Jump to page: 1 2 3
Thread overview
Dconf 2015 talks...
Jan 25, 2016
Era Scarecrow
Jan 25, 2016
Dicebot
Jan 25, 2016
Era Scarecrow
Jan 25, 2016
Jonathan M Davis
Jan 25, 2016
Era Scarecrow
Jan 25, 2016
Jonathan M Davis
Jan 25, 2016
Era Scarecrow
Jan 25, 2016
Era Scarecrow
Feb 08, 2016
Era Scarecrow
Feb 08, 2016
John Colvin
January 25, 2016
 Finally getting around to watching all the talks, all good stuff :) Figured I'd make a thread talking about things I came across and perhaps get into a discussion on them in detail.

 Anyways I'm watching the talk with Joseph Wakeling involving RNG and I wonder, is that still a problem or not?

 I ask since the simplest and most correct thing I can think of is to use the heap for a referenced state, and dup would then duplicate the state properly while otherwise the RNG problems go away that most of the talk went on about.

 It's possible I've been out of the loop and this has already been solved. Not sure yet, I haven't looked closely at any of the sources or the language updates.

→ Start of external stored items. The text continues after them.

-- pv_equiv track=rewrite | github.com/FaridZandi/psim | run/algo/newtiming.py | find_earliest_available_time
-- ===== SOURCE A (Python) =====
-- def find_earliest_available_time(start, end, rem, max):
--     delay = 0
--     window_sum = sum(rem[t] < max for t in range(start, end))
--     while window_sum > 0:
--         if rem[start + delay] < max:
--             window_sum -= 1
--         if rem[end + delay] < max:
--             window_sum += 1
--         delay += 1
--     return delay
-- ===== SOURCE B (Python) =====
-- def find_earliest_available_time(start, end, rem, max):
--     # Scan forward tracking the run of consecutive positions with rem[i] >= max;
--     # the first run of length end-start gives the answer.
--     L = end - start
--     if L <= 0:
--         return 0
--     run = 0
--     i = start
--     while True:
--         if rem[i] >= max:
--             run += 1
--             if run == L:
--                 return i - L + 1 - start
--         else:
--             run = 0
--         i += 1
-- ===== Notes on version B (the rewrite author's own statement) =====
-- stated objective: alternative
-- what changed: B replaces A's sliding-window bad-count (initial sum over the window, then incrementally removing/adding endpoints each delay) with a single forward scan that tracks the length of the current run of consecutive positions with rem[i] >= max and returns as soon as the run reaches the window width.
-- outside the precondition, e.g. on find_earliest_available_time(-2, -1, [5, 0], 3): A returns 0, B returns 0
import Mathlib
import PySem

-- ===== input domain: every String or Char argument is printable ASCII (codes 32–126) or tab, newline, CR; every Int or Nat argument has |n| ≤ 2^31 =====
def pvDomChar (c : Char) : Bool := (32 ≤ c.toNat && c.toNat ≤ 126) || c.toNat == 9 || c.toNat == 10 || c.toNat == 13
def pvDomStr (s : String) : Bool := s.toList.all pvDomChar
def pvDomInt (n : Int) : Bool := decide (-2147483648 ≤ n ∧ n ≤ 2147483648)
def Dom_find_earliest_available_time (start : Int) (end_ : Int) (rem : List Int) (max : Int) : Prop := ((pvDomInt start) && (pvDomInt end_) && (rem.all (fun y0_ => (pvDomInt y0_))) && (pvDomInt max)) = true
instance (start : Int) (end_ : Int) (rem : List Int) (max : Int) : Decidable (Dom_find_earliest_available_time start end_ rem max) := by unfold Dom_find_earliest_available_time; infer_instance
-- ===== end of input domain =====

-- B replaces A's sliding bad-count with a single run-length scan; equal return values on Pre_ (alternative decomposition, same cost).

-- ===== PORT A =====
-- sum(rem[t] < max for t in range(start, end))
def faBadCount (rem : List Int) (max : Int) (ts : List Int) : Int :=
  (ts.map (fun t => if (PySem.List.pyGet? rem t).getD 0 < max then (1 : Int) else 0)).sum

-- the while loop of A; fuel makes it total (inside Pre_ the fuel is never exhausted)
def faLoop (start end_ : Int) (rem : List Int) (max : Int) : Nat → Int → Int → Int
  | 0, _, delay => delay
  | fuel + 1, ws, delay =>
    if 0 < ws then
      let ws1 := if (PySem.List.pyGet? rem (start + delay)).getD 0 < max then ws - 1 else ws
      let ws2 := if (PySem.List.pyGet? rem (end_ + delay)).getD 0 < max then ws1 + 1 else ws1
      faLoop start end_ rem max fuel ws2 (delay + 1)
    else delay

def find_earliest_available_time (start : Int) (end_ : Int) (rem : List Int) (max : Int) : Int :=
  faLoop start end_ rem max (rem.length + 1)
    (faBadCount rem max (PySem.List.pyRange start end_ 1)) 0

-- ===== PORT B =====
-- B's while-True scan; `none` (IndexError in Python B) and exhausted fuel return a junk 0, both unreachable inside Pre_
def fbLoop (start : Int) (rem : List Int) (max L : Int) : Nat → Int → Int → Int
  | 0, _, _ => 0
  | fuel + 1, i, run =>
    match PySem.List.pyGet? rem i with
    | none => 0
    | some v =>
      if max ≤ v then
        if run + 1 = L then i - L + 1 - start
        else fbLoop start rem max L fuel (i + 1) (run + 1)
      else fbLoop start rem max L fuel (i + 1) 0

def find_earliest_available_time_alt (start : Int) (end_ : Int) (rem : List Int) (max : Int) : Int :=
  if end_ - start ≤ 0 then 0
  else fbLoop start rem max (end_ - start) (rem.length + 1) start 0

-- ===== PRECONDITION & SPEC =====
-- Pre_ = the inputs on which A returns without an IndexError, restricted to the natural domain 0 ≤ start:
-- it excludes inputs where the scan runs off the array (A raises IndexError) and negative start/end
-- (Python negative-index wraparound, outside the function's time-axis purpose; A and B happen to agree there too).
def Pre_find_earliest_available_time (start : Int) (end_ : Int) (rem : List Int) (max : Int) : Prop :=
  end_ ≤ start ∨
  (0 ≤ start ∧ start < end_ ∧ end_ ≤ (rem.length : Int) ∧
    ∃ d ∈ Finset.range (rem.length + 1),
      end_ + d ≤ (rem.length : Int) ∧
      ∀ j ∈ Finset.range (end_ - start).toNat,
        max ≤ (PySem.List.pyGet? rem (start + d + j)).getD 0)
instance (start : Int) (end_ : Int) (rem : List Int) (max : Int) : Decidable (Pre_find_earliest_available_time start end_ rem max) := by unfold Pre_find_earliest_available_time; infer_instance
-- pv_equiv track=rewrite | github.com/ahape/advent-of-code | day_21/solve.py | part_2
-- ===== SOURCE A (Python) =====
-- def part_2(value, goal):
--   t = 19
--   m = [1, 2, 2]
--   y = 0
--   x = m[y % 3]
--   i = 1
--   while value > goal:
--     if not x:
--       value -= 20
--       y += 1
--       x = m[y % 3]
--     else:
--       x -= 1
--     i += 1
--     if i >= t:
--       break
--   return (i, value)
--
--
--   return res
-- ===== SOURCE B (Python) =====
-- def part_2(value, goal):
--   t = 19
--   m = [1, 2, 2]
--   i = 1
--   y = 0
--   while value > goal:
--     x = m[y % 3]
--     for _ in range(x):
--       i += 1
--       if i >= t:
--         return (i, value)
--     value -= 20
--     y += 1
--     i += 1
--     if i >= t:
--       return (i, value)
--   return (i, value)
-- ===== Notes on version B (the rewrite author's own statement) =====
-- stated objective: alternative
-- what changed: A's flat while-loop state machine with a countdown register x is replaced by nested loops: an outer per-cycle loop that reads x = m[y % 3] fresh each cycle, an inner for-loop over range(x) doing the decrement steps with early return at the step cap, and a single subtract-20 step per cycle.
import Mathlib
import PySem

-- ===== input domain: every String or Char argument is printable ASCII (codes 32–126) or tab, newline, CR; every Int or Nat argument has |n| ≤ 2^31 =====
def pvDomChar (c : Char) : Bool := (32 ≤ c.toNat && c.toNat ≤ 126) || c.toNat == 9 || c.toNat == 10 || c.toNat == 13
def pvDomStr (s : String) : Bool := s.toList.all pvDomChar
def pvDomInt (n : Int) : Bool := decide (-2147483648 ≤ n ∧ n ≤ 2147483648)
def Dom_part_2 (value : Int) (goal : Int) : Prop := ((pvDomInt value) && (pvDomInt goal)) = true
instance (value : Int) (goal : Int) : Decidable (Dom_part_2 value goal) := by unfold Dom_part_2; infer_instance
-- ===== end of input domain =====

-- B restructures A's flat state machine (with x as a countdown register) into nested loops:
-- an outer cycle loop reading x = m[y % 3] and an inner for-loop of x decrement steps; same cost,
-- objective: alternative decomposition (return value identical; neither program mutates arguments).

-- ===== PORT A =====
-- the while loop of A: state (y, x, i, value); breaks when i reaches t = 19 after the increment
def part2LoopA (goal y x i value : Int) : Int × Int :=
  if value > goal then
    let s : Int × Int × Int :=            -- (value, y, x) after the branch
      if x = 0 then
        (value - 20, y + 1, ((PySem.List.pyGet? [1, 2, 2] (PySem.Int.mod (y + 1) 3)).getD 0))
      else (value, y, x - 1)
    let i' := i + 1
    if i' ≥ 19 then (i', s.1)
    else part2LoopA goal s.2.1 s.2.2 i' s.1
  else (i, value)
termination_by (19 - i).toNat
decreasing_by omega

def part_2 (value : Int) (goal : Int) : Int × Int :=
  -- t = 19; m = [1,2,2]; y = 0; x = m[y % 3]; i = 1; while …
  part2LoopA goal 0 ((PySem.List.pyGet? [1, 2, 2] (PySem.Int.mod 0 3)).getD 0) 1 value

-- ===== PORT B =====
-- the inner 'for _ in range(x)' of B: .inl = early return (i, value), .inr = the updated i
def part2Inner (k : Nat) (i value : Int) : (Int × Int) ⊕ Int :=
  match k with
  | 0 => .inr i
  | k + 1 =>
    let i' := i + 1
    if i' ≥ 19 then .inl (i', value) else part2Inner k i' value

theorem part2Inner_inr_le (k : Nat) (i value j : Int)
    (h : part2Inner k i value = .inr j) : i ≤ j := by
  induction k generalizing i with
  | zero => simp [part2Inner] at h; omega
  | succ k ih =>
    simp only [part2Inner] at h
    split at h
    · cases h
    · have := ih (i + 1) h; omega

-- the outer 'while value > goal' loop of B
def part2LoopB (goal value y i : Int) : Int × Int :=
  if value > goal then
    let x : Int := (PySem.List.pyGet? [1, 2, 2] (PySem.Int.mod y 3)).getD 0
    match hm : part2Inner x.toNat i value with
    | .inl r => r
    | .inr j =>
      let value' := value - 20
      let i' := j + 1
      if i' ≥ 19 then (i', value')
      else part2LoopB goal value' (y + 1) i'
  else (i, value)
termination_by (19 - i).toNat
decreasing_by
  have := part2Inner_inr_le _ _ _ _ hm
  omega

def part_2_alt (value : Int) (goal : Int) : Int × Int :=
  part2LoopB goal value 0 1

-- ===== PRECONDITION & SPEC =====
def Spec_part_2 (value : Int) (goal : Int) (out : Int × Int) : Prop := out = part_2_alt value goal
instance (value : Int) (goal : Int) (out : Int × Int) : Decidable (Spec_part_2 value goal out) := by unfold Spec_part_2; infer_instance

-- ===== CLAIM (what is proved, stated in full; the proofs are below) =====
def Claim_equal_part_2 : Prop := ∀ (value : Int) (goal : Int), Dom_part_2 value goal → Spec_part_2 value goal (part_2 value goal)

-- ===== LEMMAS AND PROOFS =====

def part2M (y : Int) : Int := (PySem.List.pyGet? [1, 2, 2] (PySem.Int.mod y 3)).getD 0

theorem part2M_cases (y : Int) : part2M y = 1 ∨ part2M y = 2 := by
  have h0 : (0:Int) ≤ PySem.Int.mod y 3 := PySem.Int.mod_nonneg y (by norm_num)
  have h3 : PySem.Int.mod y 3 < 3 := PySem.Int.mod_lt y (by norm_num)
  unfold part2M
  interval_cases h : (PySem.Int.mod y 3) <;> simp [PySem.List.pyGet?, PySem.List.pyIdx?]

theorem part2LoopB_inl (goal value y i : Int) (r : Int × Int) (hv : value > goal)
    (hr : part2Inner ((PySem.List.pyGet? [1, 2, 2] (PySem.Int.mod y 3)).getD 0 : Int).toNat i value
            = .inl r) :
    part2LoopB goal value y i = r := by
  rw [part2LoopB]
  simp only [hv, if_pos]
  split <;> rename_i hm <;> rw [hr] at hm <;> cases hm <;> rfl

theorem part2LoopB_inr (goal value y i j : Int) (hv : value > goal)
    (hr : part2Inner ((PySem.List.pyGet? [1, 2, 2] (PySem.Int.mod y 3)).getD 0 : Int).toNat i value
            = .inr j) :
    part2LoopB goal value y i
      = if 19 ≤ j + 1 then (j + 1, value - 20)
        else part2LoopB goal (value - 20) (y + 1) (j + 1) := by
  rw [part2LoopB]
  simp only [hv, if_pos]
  split <;> rename_i hm <;> rw [hr] at hm <;> cases hm <;> rfl

theorem part2LoopB_exit (goal value y i : Int) (hv : ¬ value > goal) :
    part2LoopB goal value y i = (i, value) := by
  rw [part2LoopB]; simp [hv]

theorem part2Loop_eq (goal : Int) (k : Nat) :
    ∀ (i y value : Int), (19 - i).toNat ≤ k →
      part2LoopA goal y (part2M y) i value = part2LoopB goal value y i := by
  induction k using Nat.strong_induction_on with
  | _ k ih =>
    intro i y value hk
    by_cases hv : value > goal
    · rcases part2M_cases y with h | h
      · -- x = m[y % 3] = 1 : one D-step, then the S-step
        by_cases h1 : (19:Int) ≤ i + 1
        · rw [part2LoopB_inl goal value y i (i + 1, value) hv
              (by rw [show ((PySem.List.pyGet? [1, 2, 2] (PySem.Int.mod y 3)).getD 0 : Int) = part2M y from rfl, h]
                  simp [part2Inner, h1])]
          rw [part2LoopA]
          simp [hv, h, h1]
        · rw [part2LoopB_inr goal value y i (i + 1) hv
              (by rw [show ((PySem.List.pyGet? [1, 2, 2] (PySem.Int.mod y 3)).getD 0 : Int) = part2M y from rfl, h]
                  simp [part2Inner, h1])]
          rw [part2LoopA]
          simp only [hv, if_pos, if_neg h1, if_neg (show ¬ part2M y = 0 by omega)]
          rw [part2LoopA]
          simp only [hv, if_pos, if_pos (show part2M y - 1 = 0 by omega)]
          by_cases h2 : (19:Int) ≤ i + 1 + 1
          · simp [h2]
          · simp only [if_neg h2]
            exact ih (k - 1) (by omega) (i + 1 + 1) (y + 1) (value - 20) (by omega)
      · -- x = m[y % 3] = 2 : two D-steps, then the S-step
        by_cases h1 : (19:Int) ≤ i + 1
        · rw [part2LoopB_inl goal value y i (i + 1, value) hv
              (by rw [show ((PySem.List.pyGet? [1, 2, 2] (PySem.Int.mod y 3)).getD 0 : Int) = part2M y from rfl, h]
                  simp [part2Inner, h1])]
          rw [part2LoopA]
          simp [hv, h, h1]
        · by_cases h2 : (19:Int) ≤ i + 1 + 1
          · rw [part2LoopB_inl goal value y i (i + 1 + 1, value) hv
                (by rw [show ((PySem.List.pyGet? [1, 2, 2] (PySem.Int.mod y 3)).getD 0 : Int) = part2M y from rfl, h]
                    simp [part2Inner, h1, h2])]
            rw [part2LoopA]
            simp only [hv, if_pos, if_neg h1, if_neg (show ¬ part2M y = 0 by omega)]
            rw [part2LoopA]
            simp only [hv, if_pos, if_neg (show ¬ part2M y - 1 = 0 by omega), if_pos h2]
          · rw [part2LoopB_inr goal value y i (i + 1 + 1) hv
                (by rw [show ((PySem.List.pyGet? [1, 2, 2] (PySem.Int.mod y 3)).getD 0 : Int) = part2M y from rfl, h]
                    simp [part2Inner, h1, h2])]
            rw [part2LoopA]
            simp only [hv, if_pos, if_neg h1, if_neg (show ¬ part2M y = 0 by omega)]
            rw [part2LoopA]
            simp only [hv, if_pos, if_neg h2, if_neg (show ¬ part2M y - 1 = 0 by omega)]
            rw [part2LoopA]
            simp only [hv, if_pos, if_pos (show part2M y - 1 - 1 = 0 by omega)]
            by_cases h3 : (19:Int) ≤ i + 1 + 1 + 1
            · simp [h3]
            · simp only [if_neg h3]
              exact ih (k - 1) (by omega) (i + 1 + 1 + 1) (y + 1) (value - 20) (by omega)
    · rw [part2LoopB_exit goal value y i hv, part2LoopA]
      simp [hv]

-- ===== VERDICT (by name: the statement is the Claim_ definition above) =====
theorem part_2_spec : Claim_equal_part_2 := by
  intro value goal _
  unfold Spec_part_2 part_2 part_2_alt
  exact part2Loop_eq goal 18 1 0 value (by norm_num)
-- pv_equiv track=rewrite | github.com/AdamZhouSE/pythonHomework | Code/CodeRecords/2121/60708/286803.py | find
-- ===== SOURCE A (Python) =====
-- def find(n):
--     if n==1:
--         return 10
--     else:
--         temp=9
--         k=9
--         for i in range(1,n):
--             temp=temp*k
--             k=k-1
--         return find(n-1)+temp
-- ===== SOURCE B (Python) =====
-- def find(n):
--     # single pass: running product of remaining digit choices, accumulated sum
--     total = 10
--     prod = 9
--     avail = 9
--     for i in range(2, n + 1):
--         prod *= avail
--         avail -= 1
--         total += prod
--     return total
-- ===== Notes on version B (the rewrite author's own statement) =====
-- stated objective: faster
-- what changed: replaces the recursive calls that each rebuild the digit-product loop from scratch with one forward pass maintaining a running product and accumulating the sum
import Mathlib
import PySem

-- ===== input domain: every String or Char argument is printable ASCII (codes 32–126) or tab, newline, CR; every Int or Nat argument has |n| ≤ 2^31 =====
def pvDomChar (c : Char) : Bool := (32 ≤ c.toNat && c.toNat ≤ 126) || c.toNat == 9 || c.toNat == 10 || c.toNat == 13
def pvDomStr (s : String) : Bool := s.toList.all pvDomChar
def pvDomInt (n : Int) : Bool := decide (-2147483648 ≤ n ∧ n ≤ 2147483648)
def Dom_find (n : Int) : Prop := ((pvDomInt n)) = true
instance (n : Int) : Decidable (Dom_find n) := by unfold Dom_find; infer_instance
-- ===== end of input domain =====

-- B replaces A's recursion (which rebuilds the digit-product loop from scratch at
-- every recursion level) by one forward pass maintaining a running product.

-- ===== PORT A =====
-- A's inner loop: temp=9; k=9; for i in range(1,n): temp=temp*k; k=k-1; yields temp
def findTemp (n : Int) : Int :=
  ((PySem.List.pyRange 1 n 1).foldl (fun (s : Int × Int) _ => (s.1 * s.2, s.2 - 1)) (9, 9)).1

-- A's recursion find(n) = find(n-1) + temp, descending on n; for n ≤ 0 the Python
-- never terminates (outside Pre_find), so the recursion is carried on n.toNat.
def findGo : Nat → Int
  | 0 => 0
  | 1 => 10
  | (m + 2) => findGo (m + 1) + findTemp ((m : Int) + 2)

def find (n : Int) : Int := findGo n.toNat

-- ===== PORT B =====
def find_alt (n : Int) : Int :=
  ((PySem.List.pyRange 2 (n + 1) 1).foldl
      (fun (s : Int × Int × Int) _ =>
        let prod := s.2.1 * s.2.2
        (s.1 + prod, prod, s.2.2 - 1))
      (10, 9, 9)).1

-- ===== PRECONDITION & SPEC =====
-- Pre_find excludes n ≤ 0, on which the Python A recurses without end (RecursionError).
def Pre_find (n : Int) : Prop := 1 ≤ n
instance (n : Int) : Decidable (Pre_find n) := by unfold Pre_find; infer_instance
def pvWitness_find : Int := 3

def Spec_find (n : Int) (out : Int) : Prop := out = find_alt n
instance (n : Int) (out : Int) : Decidable (Spec_find n out) := by unfold Spec_find; infer_instance

-- ===== CLAIM (what is proved, stated in full; the proofs are below) =====
def Claim_equal_find : Prop := ∀ (n : Int), Dom_find n → Pre_find n → Spec_find n (find n)

-- ===== LEMMAS AND PROOFS =====

-- A's inner loop final state: temp = findTemp m, k = 10 - m
lemma tempState_eq (m : Nat) (hm : 1 ≤ m) :
    (PySem.List.pyRange 1 (m : Int) 1).foldl
        (fun (s : Int × Int) _ => (s.1 * s.2, s.2 - 1)) (9, 9)
      = (findTemp (m : Int), 10 - (m : Int)) := by
  induction m with
  | zero => omega
  | succ k ih =>
    by_cases hk : k = 0
    · subst hk
      norm_num [findTemp, PySem.List.pyRange_one_eq_nil]
    · have hk1 : 1 ≤ k := by omega
      have hr : PySem.List.pyRange 1 ((k : Int) + 1) 1
          = PySem.List.pyRange 1 (k : Int) 1 ++ [(k : Int)] :=
        PySem.List.pyRange_one_succ_right (by exact_mod_cast hk1)
      unfold findTemp at ih ⊢
      push_cast
      rw [hr, List.foldl_append, ih hk1]
      simp [List.foldl]
      ring

lemma findTemp_succ (m : Nat) (hm : 1 ≤ m) :
    findTemp ((m : Int) + 1) = findTemp (m : Int) * (10 - (m : Int)) := by
  have hr : PySem.List.pyRange 1 ((m : Int) + 1) 1
      = PySem.List.pyRange 1 (m : Int) 1 ++ [(m : Int)] :=
    PySem.List.pyRange_one_succ_right (by exact_mod_cast hm)
  have h := tempState_eq m hm
  unfold findTemp
  rw [hr, List.foldl_append, h]
  simp [List.foldl]

-- B's loop final state after i = 2 .. m: (findGo m, findTemp m, 10 - m)
lemma loopB_state (m : Nat) (hm : 1 ≤ m) :
    (PySem.List.pyRange 2 ((m : Int) + 1) 1).foldl
        (fun (s : Int × Int × Int) _ =>
          let prod := s.2.1 * s.2.2
          (s.1 + prod, prod, s.2.2 - 1))
        (10, 9, 9)
      = (findGo m, findTemp (m : Int), 10 - (m : Int)) := by
  induction m with
  | zero => omega
  | succ k ih =>
    by_cases hk : k = 0
    · subst hk
      norm_num [findTemp, PySem.List.pyRange_one_eq_nil, findGo]
    · have hk1 : 1 ≤ k := by omega
      obtain ⟨j, rfl⟩ : ∃ j, k = j + 1 := ⟨k - 1, by omega⟩
      have hr : PySem.List.pyRange 2 (((j : Int) + 1) + 1 + 1) 1
          = PySem.List.pyRange 2 ((j : Int) + 1 + 1) 1 ++ [(j : Int) + 1 + 1] := by
        have := PySem.List.pyRange_one_succ_right
          (a := 2) (b := (j : Int) + 1 + 1) (by omega)
        simpa using this
      have hcast : ((j + 1 + 1 : Nat) : Int) = (j : Int) + 1 + 1 := by push_cast; ring
      rw [hcast, hr, List.foldl_append]
      have ihc : ((j + 1 : Nat) : Int) = (j : Int) + 1 := by push_cast; ring
      rw [ihc] at ih
      rw [ih hk1]
      have hT : findTemp ((j : Int) + 1 + 1) = findTemp ((j : Int) + 1) * (10 - ((j : Int) + 1)) := by
        have := findTemp_succ (j + 1) (by omega)
        rw [ihc] at this
        simpa using this
      have h2 : ((j : Int) + 2) = (j : Int) + 1 + 1 := by ring
      simp only [List.foldl, findGo, h2, hT]
      refine Prod.ext ?_ (Prod.ext ?_ ?_) <;> simp <;> ring

theorem pv_main (m : Nat) (hm : 1 ≤ m) : findGo m = find_alt (m : Int) := by
  unfold find_alt
  rw [loopB_state m hm]

-- ===== VERDICT (by name: the statement is the Claim_ definition above) =====
theorem find_spec : Claim_equal_find := by
  intro n _ hn
  unfold Pre_find at hn
  unfold Spec_find find
  have h1 : n = ((n.toNat : Nat) : Int) := by omega
  rw [h1]
  exact pv_main n.toNat (by omega)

 So... time for some rusty D prototyping.

[code]
struct RNG {
  int* state;

  this(int seed) {
    state = new int;
    *state = seed;
  }

  //if you provide a pointer, we don't rely on the heap/gc at all...
  //maybe a small stack based allocator could be useful for this?
  this(int* seed) { state = seed; }

  //dup instead of save, so it's not a forward range
  RNG dup() { return RNG(*state); }

  //popfront, front & empty as expected
}
[/code]

January 25, 2016
Main problem is with both making it @safe and avoid unforced allocations (i.e. allowing shared state to be kept on stack of `main`).
January 25, 2016
On Monday, 25 January 2016 at 13:05:46 UTC, Era Scarecrow wrote:
>  Finally getting around to watching all the talks, all good stuff :) Figured I'd make a thread talking about things I came across and perhaps get into a discussion on them in detail.
>
>  Anyways I'm watching the talk with Joseph Wakeling involving RNG and I wonder, is that still a problem or not?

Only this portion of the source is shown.